[Records excerpted from a collection]
■ ■ ■ ■

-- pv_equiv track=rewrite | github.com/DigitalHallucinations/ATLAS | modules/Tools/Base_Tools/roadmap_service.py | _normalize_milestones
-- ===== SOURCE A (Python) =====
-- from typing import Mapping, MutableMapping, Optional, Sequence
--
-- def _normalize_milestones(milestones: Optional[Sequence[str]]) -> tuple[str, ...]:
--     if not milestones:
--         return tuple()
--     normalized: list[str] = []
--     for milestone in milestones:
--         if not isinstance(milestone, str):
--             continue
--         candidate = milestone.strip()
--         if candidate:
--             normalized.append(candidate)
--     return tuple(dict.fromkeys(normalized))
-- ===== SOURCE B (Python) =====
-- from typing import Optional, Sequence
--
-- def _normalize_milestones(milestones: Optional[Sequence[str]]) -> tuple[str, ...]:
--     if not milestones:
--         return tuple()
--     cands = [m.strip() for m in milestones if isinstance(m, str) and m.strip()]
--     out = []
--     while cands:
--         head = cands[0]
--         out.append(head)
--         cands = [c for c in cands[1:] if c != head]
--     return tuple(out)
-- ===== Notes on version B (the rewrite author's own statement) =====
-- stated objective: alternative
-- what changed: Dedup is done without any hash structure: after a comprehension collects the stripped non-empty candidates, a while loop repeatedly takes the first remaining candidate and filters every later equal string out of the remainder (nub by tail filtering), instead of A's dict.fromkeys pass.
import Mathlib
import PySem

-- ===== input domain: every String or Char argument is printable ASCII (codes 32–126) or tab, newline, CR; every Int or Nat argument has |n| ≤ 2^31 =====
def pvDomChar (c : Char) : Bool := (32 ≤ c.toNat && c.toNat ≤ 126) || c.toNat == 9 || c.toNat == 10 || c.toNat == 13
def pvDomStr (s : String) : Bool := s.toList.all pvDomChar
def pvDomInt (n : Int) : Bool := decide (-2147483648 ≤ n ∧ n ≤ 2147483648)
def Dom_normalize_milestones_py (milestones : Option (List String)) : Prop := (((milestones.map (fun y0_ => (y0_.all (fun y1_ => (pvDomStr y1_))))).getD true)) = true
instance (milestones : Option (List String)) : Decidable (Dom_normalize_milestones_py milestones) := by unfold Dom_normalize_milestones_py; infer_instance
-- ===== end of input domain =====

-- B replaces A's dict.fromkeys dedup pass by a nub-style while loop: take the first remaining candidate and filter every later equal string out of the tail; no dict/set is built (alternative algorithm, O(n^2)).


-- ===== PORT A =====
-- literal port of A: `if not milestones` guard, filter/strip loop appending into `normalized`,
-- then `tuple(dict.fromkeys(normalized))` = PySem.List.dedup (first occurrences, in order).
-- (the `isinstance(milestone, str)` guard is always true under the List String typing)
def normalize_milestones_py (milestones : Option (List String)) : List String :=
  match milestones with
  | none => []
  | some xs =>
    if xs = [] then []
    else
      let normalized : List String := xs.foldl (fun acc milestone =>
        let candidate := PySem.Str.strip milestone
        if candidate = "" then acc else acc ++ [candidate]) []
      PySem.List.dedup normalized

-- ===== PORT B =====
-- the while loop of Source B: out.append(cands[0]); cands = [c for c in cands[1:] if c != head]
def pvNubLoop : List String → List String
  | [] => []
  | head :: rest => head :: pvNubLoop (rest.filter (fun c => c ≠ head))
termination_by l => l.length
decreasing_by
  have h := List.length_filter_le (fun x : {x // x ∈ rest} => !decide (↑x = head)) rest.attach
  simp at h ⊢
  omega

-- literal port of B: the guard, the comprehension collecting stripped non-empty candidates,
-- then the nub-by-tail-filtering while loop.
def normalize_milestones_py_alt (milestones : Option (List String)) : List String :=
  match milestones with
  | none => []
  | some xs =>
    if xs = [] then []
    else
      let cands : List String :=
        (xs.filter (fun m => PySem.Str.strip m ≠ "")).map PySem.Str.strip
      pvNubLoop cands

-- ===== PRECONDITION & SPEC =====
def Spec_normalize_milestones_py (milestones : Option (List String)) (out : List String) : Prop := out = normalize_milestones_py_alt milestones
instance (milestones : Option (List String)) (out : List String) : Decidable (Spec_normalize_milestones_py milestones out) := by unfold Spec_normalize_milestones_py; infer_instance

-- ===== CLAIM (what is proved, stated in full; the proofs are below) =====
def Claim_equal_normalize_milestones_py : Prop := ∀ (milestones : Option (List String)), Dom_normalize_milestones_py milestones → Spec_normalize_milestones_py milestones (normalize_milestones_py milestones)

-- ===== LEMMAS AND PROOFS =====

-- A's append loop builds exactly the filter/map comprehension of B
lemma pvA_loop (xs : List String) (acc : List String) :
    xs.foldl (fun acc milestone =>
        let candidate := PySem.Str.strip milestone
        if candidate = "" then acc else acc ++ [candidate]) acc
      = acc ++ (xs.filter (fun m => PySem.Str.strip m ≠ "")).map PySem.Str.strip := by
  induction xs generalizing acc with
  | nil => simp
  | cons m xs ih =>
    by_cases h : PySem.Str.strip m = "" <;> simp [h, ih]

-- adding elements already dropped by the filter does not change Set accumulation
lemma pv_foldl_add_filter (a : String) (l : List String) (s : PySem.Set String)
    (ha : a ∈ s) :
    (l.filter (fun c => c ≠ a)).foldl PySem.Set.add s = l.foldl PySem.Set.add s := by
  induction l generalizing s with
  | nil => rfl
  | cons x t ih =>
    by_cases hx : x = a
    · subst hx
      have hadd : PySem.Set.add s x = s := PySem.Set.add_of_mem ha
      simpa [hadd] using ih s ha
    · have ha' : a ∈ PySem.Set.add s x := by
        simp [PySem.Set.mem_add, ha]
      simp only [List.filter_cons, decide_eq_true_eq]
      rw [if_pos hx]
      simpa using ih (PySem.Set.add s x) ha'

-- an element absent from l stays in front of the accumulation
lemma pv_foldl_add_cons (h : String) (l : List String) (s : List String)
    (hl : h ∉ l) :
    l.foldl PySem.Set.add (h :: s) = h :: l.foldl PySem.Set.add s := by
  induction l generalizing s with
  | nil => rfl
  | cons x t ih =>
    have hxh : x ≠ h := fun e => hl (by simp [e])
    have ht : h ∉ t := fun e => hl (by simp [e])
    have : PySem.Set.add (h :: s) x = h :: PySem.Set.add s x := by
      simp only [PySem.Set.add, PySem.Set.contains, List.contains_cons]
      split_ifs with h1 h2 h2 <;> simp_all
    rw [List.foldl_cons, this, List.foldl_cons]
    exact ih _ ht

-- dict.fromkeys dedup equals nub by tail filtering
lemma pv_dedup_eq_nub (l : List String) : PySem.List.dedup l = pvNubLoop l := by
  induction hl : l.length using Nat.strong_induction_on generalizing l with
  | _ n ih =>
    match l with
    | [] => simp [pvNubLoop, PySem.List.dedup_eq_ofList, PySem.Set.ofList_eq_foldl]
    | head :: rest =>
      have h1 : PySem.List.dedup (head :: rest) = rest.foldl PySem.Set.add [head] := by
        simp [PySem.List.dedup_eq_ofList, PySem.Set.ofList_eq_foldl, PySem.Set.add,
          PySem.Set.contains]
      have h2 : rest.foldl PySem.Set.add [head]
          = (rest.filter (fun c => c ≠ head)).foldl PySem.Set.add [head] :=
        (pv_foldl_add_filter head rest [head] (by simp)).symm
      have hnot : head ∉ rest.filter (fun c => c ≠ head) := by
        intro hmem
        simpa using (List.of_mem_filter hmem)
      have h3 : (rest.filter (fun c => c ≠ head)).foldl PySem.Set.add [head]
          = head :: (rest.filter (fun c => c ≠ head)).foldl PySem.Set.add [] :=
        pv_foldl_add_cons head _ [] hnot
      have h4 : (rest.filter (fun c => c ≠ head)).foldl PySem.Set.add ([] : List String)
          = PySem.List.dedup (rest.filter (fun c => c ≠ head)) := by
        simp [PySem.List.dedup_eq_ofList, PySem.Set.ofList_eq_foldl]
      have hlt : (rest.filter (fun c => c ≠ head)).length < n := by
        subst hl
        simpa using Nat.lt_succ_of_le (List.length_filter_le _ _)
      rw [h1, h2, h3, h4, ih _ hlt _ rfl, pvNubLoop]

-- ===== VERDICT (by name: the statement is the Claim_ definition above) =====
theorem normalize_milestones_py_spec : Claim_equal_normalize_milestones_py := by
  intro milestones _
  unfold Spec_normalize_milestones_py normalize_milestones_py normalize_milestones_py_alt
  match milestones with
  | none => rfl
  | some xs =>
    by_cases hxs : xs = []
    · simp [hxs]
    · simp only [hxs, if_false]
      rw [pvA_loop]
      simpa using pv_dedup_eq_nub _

■ ■ ■ ■

TASK PROMPT: Look above for the line with "lemma pv_dedup_eq_nub (l" and the line with "rw [h1, h2, h3, h4, ih", and reproduce exactly those two lines plus every line between, nothing more.

SOLUTION FOR THIS PROBLEM:
lemma pv_dedup_eq_nub (l : List String) : PySem.List.dedup l = pvNubLoop l := by
  induction hl : l.length using Nat.strong_induction_on generalizing l with
  | _ n ih =>
    match l with
    | [] => simp [pvNubLoop, PySem.List.dedup_eq_ofList, PySem.Set.ofList_eq_foldl]
    | head :: rest =>
      have h1 : PySem.List.dedup (head :: rest) = rest.foldl PySem.Set.add [head] := by
        simp [PySem.List.dedup_eq_ofList, PySem.Set.ofList_eq_foldl, PySem.Set.add,
          PySem.Set.contains]
      have h2 : rest.foldl PySem.Set.add [head]
          = (rest.filter (fun c => c ≠ head)).foldl PySem.Set.add [head] :=
        (pv_foldl_add_filter head rest [head] (by simp)).symm
      have hnot : head ∉ rest.filter (fun c => c ≠ head) := by
        intro hmem
        simpa using (List.of_mem_filter hmem)
      have h3 : (rest.filter (fun c => c ≠ head)).foldl PySem.Set.add [head]
          = head :: (rest.filter (fun c => c ≠ head)).foldl PySem.Set.add [] :=
        pv_foldl_add_cons head _ [] hnot
      have h4 : (rest.filter (fun c => c ≠ head)).foldl PySem.Set.add ([] : List String)
          = PySem.List.dedup (rest.filter (fun c => c ≠ head)) := by
        simp [PySem.List.dedup_eq_ofList, PySem.Set.ofList_eq_foldl]
      have hlt : (rest.filter (fun c => c ≠ head)).length < n := by
        subst hl
        simpa using Nat.lt_succ_of_le (List.length_filter_le _ _)
      rw [h1, h2, h3, h4, ih _ hlt _ rfl, pvNubLoop]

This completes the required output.